lemma guardedA2 (u : List Int) (a : Int) (d : PySem.Dict Int (List Int)) :
    (PySem.List.enumerate (u ++ [a])).foldl
        (fun d ie =>
          if ie.1 = PySem.List.len (u ++ [a]) - 1 then d
          else if PySem.List.count (u ++ [a]) ie.2 = 1 then
            d.insert ie.2 [PySem.List.pyGetD (u ++ [a]) (ie.1 + 1) 0]
          else if 1 < PySem.List.count (u ++ [a]) ie.2 ∧ d.get? ie.2 = none then
            (PySem.List.enumerate (u ++ [a])).foldl
              (fun d2 ie1 =>
                if ie1.1 = PySem.List.len (u ++ [a]) - 1 then d2
                else if ie1.2 = ie.2 then
                  d2.modify ie.2 [] (fun v => v ++ [PySem.List.pyGetD (u ++ [a]) (ie1.1 + 1) 0])
                else d2)
              (d.insert ie.2 [])
          else d) d
      = ((u ++ [a]).zip ((u ++ [a]).tail)).foldl
          (fun d p =>
            if PySem.List.count (u ++ [a]) p.1 = 1 then d.insert p.1 [p.2]
            else if 1 < PySem.List.count (u ++ [a]) p.1 ∧ d.get? p.1 = none then
              (((u ++ [a]).zip ((u ++ [a]).tail)).foldl
                (fun d2 p2 => if p2.1 = p.1 then d2.modify p.1 [] (fun v => v ++ [p2.2]) else d2)
                (d.insert p.1 []))
            else d) d := by
  refine Eq.trans (guarded_fold u a (fun d p =>
      if PySem.List.count (u ++ [a]) p.1 = 1 then d.insert p.1 [p.2]
      else if 1 < PySem.List.count (u ++ [a]) p.1 ∧ d.get? p.1 = none then
        (PySem.List.enumerate (u ++ [a])).foldl
          (fun d2 ie1 =>
            if ie1.1 = PySem.List.len (u ++ [a]) - 1 then d2
            else if ie1.2 = p.1 then
              d2.modify p.1 [] (fun v => v ++ [PySem.List.pyGetD (u ++ [a]) (ie1.1 + 1) 0])
            else d2)
          (d.insert p.1 [])
      else d) d) ?_
  apply PySem.List.foldl_congr_mem
  intro acc p _
  by_cases h1 : PySem.List.count (u ++ [a]) p.1 = 1
  · rw [if_pos h1, if_pos h1]
  · rw [if_neg h1, if_neg h1]
    by_cases h2 : 1 < PySem.List.count (u ++ [a]) p.1 ∧ acc.get? p.1 = none
    · rw [if_pos h2, if_pos h2, guardedA1]
    · rw [if_neg h2, if_neg h2]

lemma dicio_eq_alt (lst : List Int) (hpre : lst ≠ []) :
    dicio_sucessores lst = dicio_sucessores_alt lst := by
  obtain ⟨u, a, rfl⟩ : ∃ u a, lst = u ++ [a] := by
    rcases List.eq_nil_or_concat lst with h | ⟨u, a, h⟩
    · exact absurd h hpre
    · exact ⟨u, a, by simpa using h⟩
  have h1 : PySem.List.pyGet? (u ++ [a]) (-1) = some a := by
    rw [PySem.List.pyGet?_neg_one, List.getLast?_concat]
  cases hf0 : PySem.List.pyGet? (u ++ [a]) 0 with
  | none =>
    rw [PySem.List.pyGet?_zero] at hf0
    simp at hf0
  | some f =>
    set L := u ++ [a] with hL
    set ps := L.zip L.tail with hps
    -- shared starting dict
    have hd0items : (PySem.Dict.empty.insert a [f]).items = [(a, [f])] := rfl
    have hd0keys : (PySem.Dict.empty.insert a [f]).keys = [a] := rfl
    have hd0nodup : (PySem.Dict.empty.insert a [f]).keys.Nodup := by
      rw [hd0keys]; simp
    have hd0contains : (PySem.Dict.empty.insert a [f]).contains a = true :=
      PySem.Dict.contains_insert_self _ a _
    -- B side
    have hslice : PySem.List.slice L (some 1) none = L.tail := by
      rw [PySem.List.slice_from L (by norm_num : (0:Int) ≤ 1)]
      norm_num [List.drop_one]
    have hB : dicio_sucessores_alt L
        = (a, f :: sucOf ps a) :: (firstKeys ps [a]).map (fun k => (k, sucOf ps k)) := by
      simp only [dicio_sucessores_alt, h1, hf0, hslice]
      rw [foldB_items ps _ hd0nodup, hd0items, hd0keys]
      simp only [List.map_cons, List.map_nil, List.singleton_append]
    -- A side
    have hA : dicio_sucessores L
        = (a, f :: sucOf ps a) :: (firstKeys ps [a]).map (fun k => (k, sucOf ps k)) := by
      simp only [dicio_sucessores, h1, hf0]
      rw [guardedA1 u a a, guardedA2 u a]
      have hD1 : (if PySem.List.count L a = 1 then PySem.Dict.empty.insert a [f]
          else ps.foldl (fun d2 p => if p.1 = a then d2.modify a [] (fun v => v ++ [p.2]) else d2)
            (PySem.Dict.empty.insert a [f])).items = [(a, f :: sucOf ps a)] := by
        split_ifs with hc
        · rw [hd0items]
          have hcnt : List.count a u = 0 := by
            rw [PySem.List.count_eq, hL, List.count_append] at hc
            simp at hc
            omega
          have hnot : a ∉ ps.map Prod.fst := by
            rw [hps, hL, map_fst_zip_tail, ← List.count_eq_zero]
            exact hcnt
          rw [sucOf_eq_nil ps a hnot]
        · rw [fold_modApp ps a _ hd0contains hd0nodup, hd0items]
          simp
      rw [foldA_main u a f [] ps (by simp only [List.nil_append]; rfl) _
        (by rw [hD1]; simp only [firstKeys, List.map_nil]; rfl)]
      simp only [List.nil_append]
      rfl
    rw [hA, hB]

-- ===== VERDICT (by name: the statement is the Claim_ definition above) =====
theorem dicio_sucessores_spec : Claim_equal_dicio_sucessores := by
  intro lst _ hpre
  unfold Spec_dicio_sucessores
  exact dicio_eq_alt lst hpre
=======
**Exercise goal**
All the lines that hold the word "with" must appear in the answer, copied from the records.

**Answer to the problem**
    rcases List.eq_nil_or_concat lst with h | ⟨u, a, h⟩
  cases hf0 : PySem.List.pyGet? (u ++ [a]) 0 with
    set L := u ++ [a] with hL
    set ps := L.zip L.tail with hps
        split_ifs with hc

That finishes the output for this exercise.